Stored data
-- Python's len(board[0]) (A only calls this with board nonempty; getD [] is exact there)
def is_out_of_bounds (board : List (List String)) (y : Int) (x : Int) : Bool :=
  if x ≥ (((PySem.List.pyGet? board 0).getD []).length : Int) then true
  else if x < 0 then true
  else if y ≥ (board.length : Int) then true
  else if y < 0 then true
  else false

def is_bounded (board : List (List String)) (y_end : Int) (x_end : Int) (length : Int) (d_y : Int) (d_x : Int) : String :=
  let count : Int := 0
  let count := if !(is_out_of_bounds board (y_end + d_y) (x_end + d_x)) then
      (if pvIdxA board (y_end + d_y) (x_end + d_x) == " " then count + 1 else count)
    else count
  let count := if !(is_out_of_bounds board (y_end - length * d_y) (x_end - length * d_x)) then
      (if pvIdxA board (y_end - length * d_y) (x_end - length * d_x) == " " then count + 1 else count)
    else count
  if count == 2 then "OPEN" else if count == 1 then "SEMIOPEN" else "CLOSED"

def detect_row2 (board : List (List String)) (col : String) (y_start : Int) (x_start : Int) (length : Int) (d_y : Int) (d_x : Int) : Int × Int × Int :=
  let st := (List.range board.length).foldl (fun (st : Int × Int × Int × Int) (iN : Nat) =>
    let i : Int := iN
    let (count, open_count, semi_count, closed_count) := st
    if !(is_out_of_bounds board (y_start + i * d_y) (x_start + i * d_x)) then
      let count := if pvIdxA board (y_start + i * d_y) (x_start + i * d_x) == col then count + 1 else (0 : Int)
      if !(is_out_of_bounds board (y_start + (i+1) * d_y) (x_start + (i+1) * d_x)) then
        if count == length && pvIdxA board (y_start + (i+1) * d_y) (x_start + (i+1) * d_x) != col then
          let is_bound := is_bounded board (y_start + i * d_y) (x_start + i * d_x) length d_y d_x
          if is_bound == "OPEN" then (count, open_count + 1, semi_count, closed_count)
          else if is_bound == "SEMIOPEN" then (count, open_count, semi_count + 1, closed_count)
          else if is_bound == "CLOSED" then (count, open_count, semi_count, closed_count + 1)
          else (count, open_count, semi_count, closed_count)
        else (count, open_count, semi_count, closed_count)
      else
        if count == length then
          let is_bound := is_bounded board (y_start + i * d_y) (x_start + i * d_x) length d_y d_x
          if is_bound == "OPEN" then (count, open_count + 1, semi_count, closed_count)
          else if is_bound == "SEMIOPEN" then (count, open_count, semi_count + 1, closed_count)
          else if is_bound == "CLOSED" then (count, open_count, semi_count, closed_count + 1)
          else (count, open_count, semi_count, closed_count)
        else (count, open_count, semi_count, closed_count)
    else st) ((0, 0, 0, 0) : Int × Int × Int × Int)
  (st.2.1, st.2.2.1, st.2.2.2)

__GOAL OF THE EXERCISE__:
Give back the records word for word. Start at the first line, end at the line containing "else if x < 0 then true", and include both.

__PROBLEM SOLUTION__:
-- Python's len(board[0]) (A only calls this with board nonempty; getD [] is exact there)
def is_out_of_bounds (board : List (List String)) (y : Int) (x : Int) : Bool :=
  if x ≥ (((PySem.List.pyGet? board 0).getD []).length : Int) then true
  else if x < 0 then true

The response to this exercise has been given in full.